I promised back
here that I’d report on the Cole chicken project and am pleased to do so today. It has proved a heady year for our poultry-keeping hobby. Back in the early summer, our two chickens, Hetty and Bella started getting broody, sitting on their eggs all the blinking time and becoming quite fierce if you took away the egg or disturbed them in any way. I suppose we could have continued putting up with this rather juvenile behaviour but instead we got hold of some fertilised eggs from a fellow fancier which we placed under our pair of birds and waited to see what happened. How exciting!
The momentous day that our first baby chick hatched is easy to recall: it was June 10th, the morning of the day that
England kicked off their World Cup campaign against the doughty Paraguayans. I remember thinking, ‘Not now! I’ve an incredibly important association football match to inspect!’ Anyhow, after a week, five chicks had hatched and they were very fluffy and cute and everything a
bona fide chick should aspire to. As the days passed, it transpired that four were female and just one, rejoicing in the name ‘Tweetheart’, was a strutting, haughty cockerel in the making. The good burghers of Longlevens would never allow us to keep a noisy cockerel so Tweetheart had to leave along with Peckham (named after the brave England skipper) and Angel. They went to a good home in the country.

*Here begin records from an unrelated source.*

-- pv_equiv track=rewrite | github.com/StianTt/DAT120_Prosjekt | Øving 4.py | sorted_storre_enn_5
-- ===== SOURCE A (Python) =====
-- def sorted_storre_enn_5(z):
--     # Sort the list 'z' in ascending order
--     z.sort()  # Remove the assignment to 'z' here
--
--     storage = []
--
--     # Iterate through the sorted list
--     for i in z:  # No runtime error on this line after fixing the sorting
--         if i > 5:
--             # Check if the number 'i' is already in storage
--             found = False
--             for item in storage:
--                 if item[0] == i:
--                     # If it's in storage, increment the count (item[1])
--                     item[1] += 1
--                     found = True
--                     break
--
--             # If not in storage, add it as [i, 1]
--             if not found:
--                 storage.append([i, 1])
--
--     return storage
-- ===== SOURCE B (Python) =====
-- def sorted_storre_enn_5(z):
--     # Like A, sorts z in place (same observable side effect), then a single
--     # linear pass: duplicates are adjacent after sorting, so each value > 5
--     # either extends the last group or starts a new one.
--     z.sort()
--     out = []
--     for i in z:
--         if i > 5:
--             if out and out[-1][0] == i:
--                 out[-1][1] += 1
--             else:
--                 out.append([i, 1])
--     return out
-- ===== Notes on version B (the rewrite author's own statement) =====
-- stated objective: faster
-- what changed: A rescans its whole storage list for every element > 5; B exploits that the list is sorted, so equal values are adjacent, and only compares each element with the last group, giving one linear pass after the sort.
import Mathlib
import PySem

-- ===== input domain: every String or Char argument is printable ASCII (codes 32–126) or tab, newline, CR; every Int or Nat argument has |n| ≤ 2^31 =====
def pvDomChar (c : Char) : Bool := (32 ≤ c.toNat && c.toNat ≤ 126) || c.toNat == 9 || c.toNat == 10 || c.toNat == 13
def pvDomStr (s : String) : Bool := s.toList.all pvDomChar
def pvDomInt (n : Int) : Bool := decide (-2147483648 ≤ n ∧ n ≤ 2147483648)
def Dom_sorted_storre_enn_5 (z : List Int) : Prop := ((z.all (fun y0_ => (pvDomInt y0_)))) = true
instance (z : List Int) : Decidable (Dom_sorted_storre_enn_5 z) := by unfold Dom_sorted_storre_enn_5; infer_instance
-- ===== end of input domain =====

-- A rescans its whole storage list for every element > 5; B sorts the same way and then
-- does one linear pass, comparing each element only with the last group (duplicates are
-- adjacent after sorting). Both Pythons sort z in place; the equivalence proved is about
-- the return value (B performs the same mutation).


-- ===== PORT A =====
-- item[1] += 1 : index 1 is always in range on the [i, 1] items the code builds,
-- so the `none` fallback is unreachable; List.set 1 is exact for item[1] = v+1 here.
def pvIncAt1 (item : List Int) : List Int :=
  match PySem.List.pyGet? item 1 with
  | some v => item.set 1 (v + 1)
  | none => item

-- A's inner `for item in storage: if item[0] == i: item[1] += 1; break`
-- (none = the loop fell through, `found` stayed False)
def pvBumpA (i : Int) : List (List Int) → Option (List (List Int))
  | [] => none
  | item :: rest =>
      if PySem.List.pyGet? item 0 = some i then some (pvIncAt1 item :: rest)
      else (pvBumpA i rest).map (item :: ·)

def pvStepA (st : List (List Int)) (i : Int) : List (List Int) :=
  if 5 < i then
    match pvBumpA i st with
    | some st' => st'
    | none => st ++ [[i, 1]]
  else st

def sorted_storre_enn_5 (z : List Int) : List (List Int) :=
  (PySem.List.sorted z (fun x => x) false).foldl pvStepA []

-- ===== PORT B =====
-- `if out and out[-1][0] == i:` — out[-1] is getLast? (none = out empty);
-- `out[-1][1] += 1` replaces the last item by its incremented copy.
def pvStepB (out : List (List Int)) (i : Int) : List (List Int) :=
  if 5 < i then
    match out.getLast? with
    | some item =>
        if PySem.List.pyGet? item 0 = some i then out.dropLast ++ [pvIncAt1 item]
        else out ++ [[i, 1]]
    | none => out ++ [[i, 1]]
  else out

def sorted_storre_enn_5_alt (z : List Int) : List (List Int) :=
  (PySem.List.sorted z (fun x => x) false).foldl pvStepB []

-- ===== PRECONDITION & SPEC =====
def Spec_sorted_storre_enn_5 (z : List Int) (out : List (List Int)) : Prop := out = sorted_storre_enn_5_alt z
instance (z : List Int) (out : List (List Int)) : Decidable (Spec_sorted_storre_enn_5 z out) := by unfold Spec_sorted_storre_enn_5; infer_instance

-- ===== CLAIM (what is proved, stated in full; the proofs are below) =====
def Claim_equal_sorted_storre_enn_5 : Prop := ∀ (z : List Int), Dom_sorted_storre_enn_5 z → Spec_sorted_storre_enn_5 z (sorted_storre_enn_5 z)

-- ===== LEMMAS AND PROOFS =====

-- every storage item has the shape [k, c]
def pvWF (st : List (List Int)) : Prop := ∀ it ∈ st, ∃ k c, it = [k, c]

lemma pvIncAt1_pair (k c : Int) : pvIncAt1 [k, c] = [k, c + 1] := by
  simp [pvIncAt1, PySem.List.pyGet?, PySem.List.pyIdx?]

lemma pvGet0_pair (k c : Int) : PySem.List.pyGet? [k, c] 0 = some k := by
  simp [PySem.List.pyGet?, PySem.List.pyIdx?]

-- A's inner scan, characterised on a storage whose keys are strictly increasing
-- and all ≤ i: a hit can only be the last item.
lemma pvBumpA_char (i : Int) (st : List (List Int)) (hwf : pvWF st)
    (hpw : st.Pairwise (fun a b => a.headI < b.headI))
    (hle : ∀ it ∈ st, it.headI ≤ i) :
    pvBumpA i st =
      match st.getLast? with
      | some item => if item.headI = i then some (st.dropLast ++ [pvIncAt1 item]) else none
      | none => none := by
  induction st with
  | nil => rfl
  | cons item rest ih =>
    obtain ⟨k, c, hk⟩ := hwf item (List.mem_cons_self ..)
    by_cases hki : k = i
    · have hrest : rest = [] := by
        cases rest with
        | nil => rfl
        | cons r t =>
          exfalso
          have h1 : item.headI < r.headI := (List.pairwise_cons.mp hpw).1 r (List.mem_cons_self ..)
          have h1' : k < r.headI := by simpa [hk] using h1
          have h2 : r.headI ≤ i := hle r (by simp)
          omega
      subst hrest hki
      simp [pvBumpA, hk]
    · have hbump : pvBumpA i (item :: rest) = (pvBumpA i rest).map (item :: ·) := by
        rw [pvBumpA, hk, pvGet0_pair]
        simp [hki]
      have hrest := ih (fun it h => hwf it (List.mem_cons_of_mem _ h))
        (List.pairwise_cons.mp hpw).2
        (fun it h => hle it (List.mem_cons_of_mem _ h))
      cases rest with
      | nil => simp [pvBumpA, hk, hki]
      | cons r t =>
        rw [hbump, hrest]
        cases hgl : (r :: t).getLast? with
        | none => simp at hgl
        | some last =>
          by_cases hli : last.headI = i
          · simp [hli, List.getLast?_cons_cons, hgl]
          · simp [hli, List.getLast?_cons_cons, hgl]

-- one loop iteration agrees under the invariant
lemma pvStep_eq (i : Int) (st : List (List Int)) (hwf : pvWF st)
    (hpw : st.Pairwise (fun a b => a.headI < b.headI))
    (hle : ∀ it ∈ st, it.headI ≤ i) :
    pvStepA st i = pvStepB st i := by
  unfold pvStepA pvStepB
  by_cases h5 : 5 < i
  · rw [pvBumpA_char i st hwf hpw hle]
    cases hgl : st.getLast? with
    | none => simp [h5]
    | some item =>
      obtain ⟨k, c, hk⟩ := hwf item (List.mem_of_getLast? hgl)
      by_cases hki : item.headI = i
      · have hget : PySem.List.pyGet? item 0 = some i := by
          rw [hk] at hki ⊢; simp at hki; rw [pvGet0_pair, hki]
        simp [h5, hki, hget]
      · have hget : ¬ PySem.List.pyGet? item 0 = some i := by
          rw [hk] at hki ⊢; simp at hki; rw [pvGet0_pair]; simp [hki]
        simp [h5, hki, hget]
  · simp [h5]

-- the invariant is preserved by one iteration of B's loop
lemma pv_inv_step (i : Int) (s' : List Int) (st : List (List Int)) (hwf : pvWF st)
    (hpw : st.Pairwise (fun a b => a.headI < b.headI))
    (hle : ∀ it ∈ st, ∀ x ∈ i :: s', it.headI ≤ x)
    (his' : ∀ x ∈ s', i ≤ x) :
    pvWF (pvStepB st i) ∧ (pvStepB st i).Pairwise (fun a b => a.headI < b.headI) ∧
      (∀ it ∈ pvStepB st i, ∀ x ∈ s', it.headI ≤ x) := by
  have hleS : ∀ it ∈ st, ∀ x ∈ s', it.headI ≤ x :=
    fun it h x hx => hle it h x (List.mem_cons_of_mem _ hx)
  unfold pvStepB
  by_cases h5 : 5 < i
  · cases hgl : st.getLast? with
    | none =>
      have hnil : st = [] := List.getLast?_eq_none_iff.mp hgl
      subst hnil
      refine ⟨?_, ?_, ?_⟩
      · intro it h; simp [h5] at h; exact ⟨i, 1, h⟩
      · simp [h5]
      · intro it h x hx; simp [h5] at h; subst h; simpa using his' x hx
    | some item =>
      have hdec : st.dropLast ++ [item] = st := List.dropLast_append_getLast? item hgl
      obtain ⟨k, c, hk⟩ := hwf item (List.mem_of_getLast? hgl)
      have hpw' : st.dropLast.Pairwise (fun a b => a.headI < b.headI) ∧
          ∀ a ∈ st.dropLast, a.headI < item.headI := by
        have := hpw; rw [← hdec] at this
        have h := List.pairwise_append.mp this
        exact ⟨h.1, fun a ha => h.2.2 a ha item (by simp)⟩
      by_cases hget : PySem.List.pyGet? item 0 = some i
      · -- last group matches: keys unchanged
        have hkey : k = i := by rw [hk, pvGet0_pair] at hget; exact Option.some.inj hget
        have hinc : pvIncAt1 item = [k, c + 1] := by rw [hk]; exact pvIncAt1_pair k c
        have hkeyinc : (pvIncAt1 item).headI = item.headI := by rw [hinc, hk]; simp
        simp only [h5, if_true, hget]
        refine ⟨?_, ?_, ?_⟩
        · intro it h
          rcases List.mem_append.mp h with h | h
          · exact hwf it (List.mem_of_mem_dropLast h)
          · simp at h; subst h; exact ⟨k, c + 1, hinc⟩
        · refine List.pairwise_append.mpr ⟨hpw'.1, by simp, ?_⟩
          intro a ha b hb; simp at hb; subst hb
          rw [hkeyinc]; exact hpw'.2 a ha
        · intro it h x hx
          rcases List.mem_append.mp h with h | h
          · exact hleS it (List.mem_of_mem_dropLast h) x hx
          · simp at h; subst h
            rw [hkeyinc, hk]; simp [hkey]; exact his' x hx
      · -- no match: every key is < i, append [i, 1]
        have hlt : ∀ a ∈ st, a.headI < i := by
          intro a ha
          rw [← hdec] at ha
          rcases List.mem_append.mp ha with h | h
          · calc a.headI < item.headI := hpw'.2 a h
              _ ≤ i := hle item (List.mem_of_getLast? hgl) i (List.mem_cons_self ..)
          · simp at h; subst h
            have h1 : a.headI ≤ i := hle a (List.mem_of_getLast? hgl) i (List.mem_cons_self ..)
            have h2 : a.headI ≠ i := by
              intro hcon
              apply hget
              rw [hk] at hcon ⊢; simp at hcon; rw [pvGet0_pair, hcon]
            omega
        simp only [h5, if_true, hget, if_false]
        refine ⟨?_, ?_, ?_⟩
        · intro it h
          rcases List.mem_append.mp h with h | h
          · exact hwf it h
          · simp at h; subst h; exact ⟨i, 1, rfl⟩
        · refine List.pairwise_append.mpr ⟨hpw, by simp, ?_⟩
          intro a ha b hb; simp at hb; subst hb
          simpa using hlt a ha
        · intro it h x hx
          rcases List.mem_append.mp h with h | h
          · exact hleS it h x hx
          · simp at h; subst h; simpa using his' x hx
  · simp only [h5, if_false]
    exact ⟨hwf, hpw, hleS⟩

-- main loop lemma: both folds agree from any storage satisfying the invariant
lemma pv_fold_eq (s : List Int) : ∀ (st : List (List Int)),
    pvWF st →
    st.Pairwise (fun a b => a.headI < b.headI) →
    (∀ it ∈ st, ∀ x ∈ s, it.headI ≤ x) →
    s.Pairwise (· ≤ ·) →
    s.foldl pvStepA st = s.foldl pvStepB st := by
  induction s with
  | nil => intro st _ _ _ _; rfl
  | cons i s' ih =>
    intro st hwf hpw hle hs
    have hlei : ∀ it ∈ st, it.headI ≤ i := fun it h => hle it h i (List.mem_cons_self ..)
    have his' : ∀ x ∈ s', i ≤ x := fun x hx => (List.pairwise_cons.mp hs).1 x hx
    obtain ⟨hwf', hpw', hle'⟩ := pv_inv_step i s' st hwf hpw hle his'
    simp only [List.foldl_cons, pvStep_eq i st hwf hpw hlei]
    exact ih (pvStepB st i) hwf' hpw' hle' (List.pairwise_cons.mp hs).2

-- ===== VERDICT (by name: the statement is the Claim_ definition above) =====
theorem sorted_storre_enn_5_spec : Claim_equal_sorted_storre_enn_5 := by
  intro z _
  unfold Spec_sorted_storre_enn_5 sorted_storre_enn_5 sorted_storre_enn_5_alt
  exact pv_fold_eq _ [] (by intro it h; cases h) (by simp) (by intro it h; cases h)
    (PySem.List.sorted_pairwise z (fun x => x))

We decided to keep a couple of hens, Pasty (named after the former Longlevens, Gloucester, Gloucestershire and England ‘A’ rugby footballer, Mark ‘Pasty’ Cornwell) and Grey Bird (a grey bird). I think Grey Bird was originally called Charlie and later became known as Dickie. They are adults now I guess and, happily, are producing eggs for us. All four in our family of hens lay practically every day so we enjoy about one hundreds eggs each month from our tiny flock. They are gorgeous eggs too and all the better because they came from happy – some would say spoilt – birds who live in our garden. Our chickens have a rectangle of land where they stroll around all day, eating and drinking and stuff before retiring to their des res
Eglu or rabbit hutch. Their favourite foods are pasta (especially the variety known as
'spaghetti'), rice, cheese, worms and grass although they mainly consume something called
layers’ mash. They drink only water.
Here are some photos. Look above you. Some captions:
1. Some baby chicks, a day or two old. England are still in the group stages of the World Cup.
2. Hetty with adopted son Tweetheat (four to six weeks old). England are probably still in the World Cup which has now reached the thrilling ‘knock-out’ stage.
3. Hetty and Tweetheart again at about the same time.
4. Today. The World Cup is a distant memory. Left to right: Hetty, Pasty, Grey Bird, Bella.